__Problem__: Go over the records and copy every line with the string "induction".

Given data Block Start

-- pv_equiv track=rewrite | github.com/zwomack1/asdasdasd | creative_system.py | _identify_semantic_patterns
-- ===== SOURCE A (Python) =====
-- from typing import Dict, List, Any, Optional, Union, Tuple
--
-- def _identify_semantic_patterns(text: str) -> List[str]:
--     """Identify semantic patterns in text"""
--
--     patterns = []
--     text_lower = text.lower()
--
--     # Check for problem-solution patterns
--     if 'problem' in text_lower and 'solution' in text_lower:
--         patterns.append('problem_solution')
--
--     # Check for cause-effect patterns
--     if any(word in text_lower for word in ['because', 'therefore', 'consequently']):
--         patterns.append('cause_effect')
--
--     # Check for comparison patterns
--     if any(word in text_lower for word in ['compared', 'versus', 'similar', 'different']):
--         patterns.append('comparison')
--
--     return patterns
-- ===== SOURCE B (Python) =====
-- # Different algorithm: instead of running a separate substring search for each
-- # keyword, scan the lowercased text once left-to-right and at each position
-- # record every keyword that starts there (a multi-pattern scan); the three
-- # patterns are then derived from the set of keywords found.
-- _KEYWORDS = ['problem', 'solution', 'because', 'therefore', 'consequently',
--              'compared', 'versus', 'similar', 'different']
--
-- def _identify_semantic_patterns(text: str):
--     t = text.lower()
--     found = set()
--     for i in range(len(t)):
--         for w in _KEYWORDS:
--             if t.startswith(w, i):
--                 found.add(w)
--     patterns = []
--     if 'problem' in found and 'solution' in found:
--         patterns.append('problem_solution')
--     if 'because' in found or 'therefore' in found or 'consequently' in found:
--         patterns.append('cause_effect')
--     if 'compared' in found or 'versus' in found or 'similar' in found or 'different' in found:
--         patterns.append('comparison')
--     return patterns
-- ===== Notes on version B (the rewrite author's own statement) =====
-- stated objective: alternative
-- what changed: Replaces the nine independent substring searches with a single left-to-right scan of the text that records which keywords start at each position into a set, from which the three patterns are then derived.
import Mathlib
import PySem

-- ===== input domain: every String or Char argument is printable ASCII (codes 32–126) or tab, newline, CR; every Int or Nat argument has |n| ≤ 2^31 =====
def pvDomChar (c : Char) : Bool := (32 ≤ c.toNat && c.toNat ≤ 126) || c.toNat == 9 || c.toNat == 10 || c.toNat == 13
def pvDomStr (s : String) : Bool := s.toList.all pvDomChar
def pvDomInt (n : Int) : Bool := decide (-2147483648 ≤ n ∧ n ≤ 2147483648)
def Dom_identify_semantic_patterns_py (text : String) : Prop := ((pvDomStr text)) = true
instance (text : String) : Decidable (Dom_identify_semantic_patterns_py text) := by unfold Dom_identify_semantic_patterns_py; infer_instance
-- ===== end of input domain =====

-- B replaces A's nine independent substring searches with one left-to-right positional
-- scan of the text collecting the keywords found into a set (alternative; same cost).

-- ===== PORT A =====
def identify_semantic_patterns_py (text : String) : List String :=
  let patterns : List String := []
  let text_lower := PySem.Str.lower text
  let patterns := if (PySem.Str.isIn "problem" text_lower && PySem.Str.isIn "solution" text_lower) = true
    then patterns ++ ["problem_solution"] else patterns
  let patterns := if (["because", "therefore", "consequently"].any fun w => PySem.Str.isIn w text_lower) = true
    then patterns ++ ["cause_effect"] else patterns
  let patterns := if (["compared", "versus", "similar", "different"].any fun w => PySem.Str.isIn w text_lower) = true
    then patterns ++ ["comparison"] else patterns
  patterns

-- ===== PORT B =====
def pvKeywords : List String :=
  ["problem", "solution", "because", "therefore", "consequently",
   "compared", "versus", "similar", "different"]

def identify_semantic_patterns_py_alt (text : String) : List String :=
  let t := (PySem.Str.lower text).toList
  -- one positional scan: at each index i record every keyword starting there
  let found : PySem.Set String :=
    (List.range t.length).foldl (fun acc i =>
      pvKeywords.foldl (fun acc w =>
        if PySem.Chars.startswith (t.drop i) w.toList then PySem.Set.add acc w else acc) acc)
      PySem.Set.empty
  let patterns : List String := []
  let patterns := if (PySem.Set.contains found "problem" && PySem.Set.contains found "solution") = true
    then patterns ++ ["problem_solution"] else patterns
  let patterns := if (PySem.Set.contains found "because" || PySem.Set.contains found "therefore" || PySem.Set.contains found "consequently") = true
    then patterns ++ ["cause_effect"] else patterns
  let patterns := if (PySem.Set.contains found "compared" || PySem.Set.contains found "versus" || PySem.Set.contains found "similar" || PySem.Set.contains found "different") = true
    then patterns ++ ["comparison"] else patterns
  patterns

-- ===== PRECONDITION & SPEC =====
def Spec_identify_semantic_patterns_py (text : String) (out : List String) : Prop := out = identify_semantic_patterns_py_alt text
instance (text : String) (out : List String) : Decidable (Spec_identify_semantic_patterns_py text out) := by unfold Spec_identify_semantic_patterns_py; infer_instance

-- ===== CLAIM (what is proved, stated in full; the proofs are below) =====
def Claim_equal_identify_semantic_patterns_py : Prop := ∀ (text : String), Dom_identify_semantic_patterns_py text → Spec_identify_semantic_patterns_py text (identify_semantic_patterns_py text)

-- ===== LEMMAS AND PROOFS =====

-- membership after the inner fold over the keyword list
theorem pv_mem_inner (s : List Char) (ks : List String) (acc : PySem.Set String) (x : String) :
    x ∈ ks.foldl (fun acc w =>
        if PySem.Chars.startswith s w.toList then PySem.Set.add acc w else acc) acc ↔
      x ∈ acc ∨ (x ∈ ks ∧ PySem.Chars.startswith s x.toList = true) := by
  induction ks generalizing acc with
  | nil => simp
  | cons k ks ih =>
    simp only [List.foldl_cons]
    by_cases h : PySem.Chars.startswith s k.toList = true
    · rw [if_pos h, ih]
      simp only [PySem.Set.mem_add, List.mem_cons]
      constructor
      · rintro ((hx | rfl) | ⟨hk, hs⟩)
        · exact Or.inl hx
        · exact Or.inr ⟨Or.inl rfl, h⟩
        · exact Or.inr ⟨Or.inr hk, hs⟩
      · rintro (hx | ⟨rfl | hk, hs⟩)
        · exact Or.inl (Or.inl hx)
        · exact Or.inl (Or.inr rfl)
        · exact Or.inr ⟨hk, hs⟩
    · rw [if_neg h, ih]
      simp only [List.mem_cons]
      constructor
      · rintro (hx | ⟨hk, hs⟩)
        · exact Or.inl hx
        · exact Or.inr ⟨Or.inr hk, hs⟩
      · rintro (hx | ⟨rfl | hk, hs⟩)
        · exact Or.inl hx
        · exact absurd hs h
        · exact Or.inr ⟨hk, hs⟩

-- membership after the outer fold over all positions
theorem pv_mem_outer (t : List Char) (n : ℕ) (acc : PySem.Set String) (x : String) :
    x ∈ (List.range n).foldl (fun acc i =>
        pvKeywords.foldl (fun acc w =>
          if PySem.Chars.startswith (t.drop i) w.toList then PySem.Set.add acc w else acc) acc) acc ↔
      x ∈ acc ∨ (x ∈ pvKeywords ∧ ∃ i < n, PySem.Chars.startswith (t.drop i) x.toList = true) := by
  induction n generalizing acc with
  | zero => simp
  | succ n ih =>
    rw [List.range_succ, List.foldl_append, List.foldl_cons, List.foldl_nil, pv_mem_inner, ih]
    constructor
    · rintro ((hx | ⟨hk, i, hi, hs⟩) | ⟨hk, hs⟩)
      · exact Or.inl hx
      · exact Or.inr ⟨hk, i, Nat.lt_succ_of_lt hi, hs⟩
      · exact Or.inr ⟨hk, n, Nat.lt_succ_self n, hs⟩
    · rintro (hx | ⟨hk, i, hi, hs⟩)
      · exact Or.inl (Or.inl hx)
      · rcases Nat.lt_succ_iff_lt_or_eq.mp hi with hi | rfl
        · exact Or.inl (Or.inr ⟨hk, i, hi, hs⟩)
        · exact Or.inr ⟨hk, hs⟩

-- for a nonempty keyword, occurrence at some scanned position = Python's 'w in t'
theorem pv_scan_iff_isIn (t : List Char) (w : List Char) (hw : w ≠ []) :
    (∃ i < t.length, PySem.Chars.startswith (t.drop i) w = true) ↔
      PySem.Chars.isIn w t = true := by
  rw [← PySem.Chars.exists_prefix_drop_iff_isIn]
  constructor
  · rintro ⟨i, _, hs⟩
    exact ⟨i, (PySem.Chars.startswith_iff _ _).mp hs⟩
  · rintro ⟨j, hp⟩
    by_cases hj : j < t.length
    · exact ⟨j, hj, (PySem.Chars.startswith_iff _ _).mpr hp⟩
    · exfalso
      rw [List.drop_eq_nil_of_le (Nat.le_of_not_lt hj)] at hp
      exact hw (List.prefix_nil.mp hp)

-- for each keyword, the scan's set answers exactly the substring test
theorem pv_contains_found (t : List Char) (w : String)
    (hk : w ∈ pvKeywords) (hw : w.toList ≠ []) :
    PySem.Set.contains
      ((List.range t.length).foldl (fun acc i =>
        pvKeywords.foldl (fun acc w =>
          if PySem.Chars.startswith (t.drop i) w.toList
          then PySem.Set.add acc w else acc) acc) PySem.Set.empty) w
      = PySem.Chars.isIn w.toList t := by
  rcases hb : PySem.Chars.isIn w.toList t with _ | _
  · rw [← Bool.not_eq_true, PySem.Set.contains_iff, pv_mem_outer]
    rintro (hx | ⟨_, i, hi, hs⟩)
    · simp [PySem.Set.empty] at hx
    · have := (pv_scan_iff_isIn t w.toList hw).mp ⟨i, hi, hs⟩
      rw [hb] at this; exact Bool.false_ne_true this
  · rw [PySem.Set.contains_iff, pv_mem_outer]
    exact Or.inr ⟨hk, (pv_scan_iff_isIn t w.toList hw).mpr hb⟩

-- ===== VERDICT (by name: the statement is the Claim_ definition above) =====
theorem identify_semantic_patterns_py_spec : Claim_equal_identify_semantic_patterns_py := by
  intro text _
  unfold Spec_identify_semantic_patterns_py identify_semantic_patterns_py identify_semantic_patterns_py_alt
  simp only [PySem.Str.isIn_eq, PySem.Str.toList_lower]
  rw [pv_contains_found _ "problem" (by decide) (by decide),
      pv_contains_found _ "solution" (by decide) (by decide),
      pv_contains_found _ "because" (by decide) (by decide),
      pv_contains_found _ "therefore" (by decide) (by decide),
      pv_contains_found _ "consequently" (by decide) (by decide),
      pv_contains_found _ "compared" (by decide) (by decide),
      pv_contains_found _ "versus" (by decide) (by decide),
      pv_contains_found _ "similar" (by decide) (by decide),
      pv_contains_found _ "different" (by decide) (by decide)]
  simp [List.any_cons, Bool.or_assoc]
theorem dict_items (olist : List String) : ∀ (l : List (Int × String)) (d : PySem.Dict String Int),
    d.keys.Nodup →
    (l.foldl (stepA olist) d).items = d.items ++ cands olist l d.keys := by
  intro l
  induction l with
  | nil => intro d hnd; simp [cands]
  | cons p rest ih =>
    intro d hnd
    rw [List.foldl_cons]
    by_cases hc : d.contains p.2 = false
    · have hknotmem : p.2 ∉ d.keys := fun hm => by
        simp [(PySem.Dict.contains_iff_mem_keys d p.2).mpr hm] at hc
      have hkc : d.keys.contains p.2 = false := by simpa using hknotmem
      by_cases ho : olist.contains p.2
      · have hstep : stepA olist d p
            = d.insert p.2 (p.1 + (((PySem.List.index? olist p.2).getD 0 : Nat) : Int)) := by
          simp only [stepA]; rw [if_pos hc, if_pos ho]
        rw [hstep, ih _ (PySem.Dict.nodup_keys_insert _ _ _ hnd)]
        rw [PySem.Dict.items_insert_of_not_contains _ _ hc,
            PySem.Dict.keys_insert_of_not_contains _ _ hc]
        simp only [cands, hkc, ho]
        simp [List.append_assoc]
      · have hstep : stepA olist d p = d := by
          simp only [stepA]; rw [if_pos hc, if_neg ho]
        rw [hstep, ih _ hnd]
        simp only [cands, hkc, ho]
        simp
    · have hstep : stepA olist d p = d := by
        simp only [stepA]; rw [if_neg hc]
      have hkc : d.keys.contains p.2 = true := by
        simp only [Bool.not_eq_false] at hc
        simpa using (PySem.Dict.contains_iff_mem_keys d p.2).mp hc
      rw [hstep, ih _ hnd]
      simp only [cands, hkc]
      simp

Given data Block End

__Output for this task__:
  induction ks generalizing acc with
  induction n generalizing acc with
  induction l with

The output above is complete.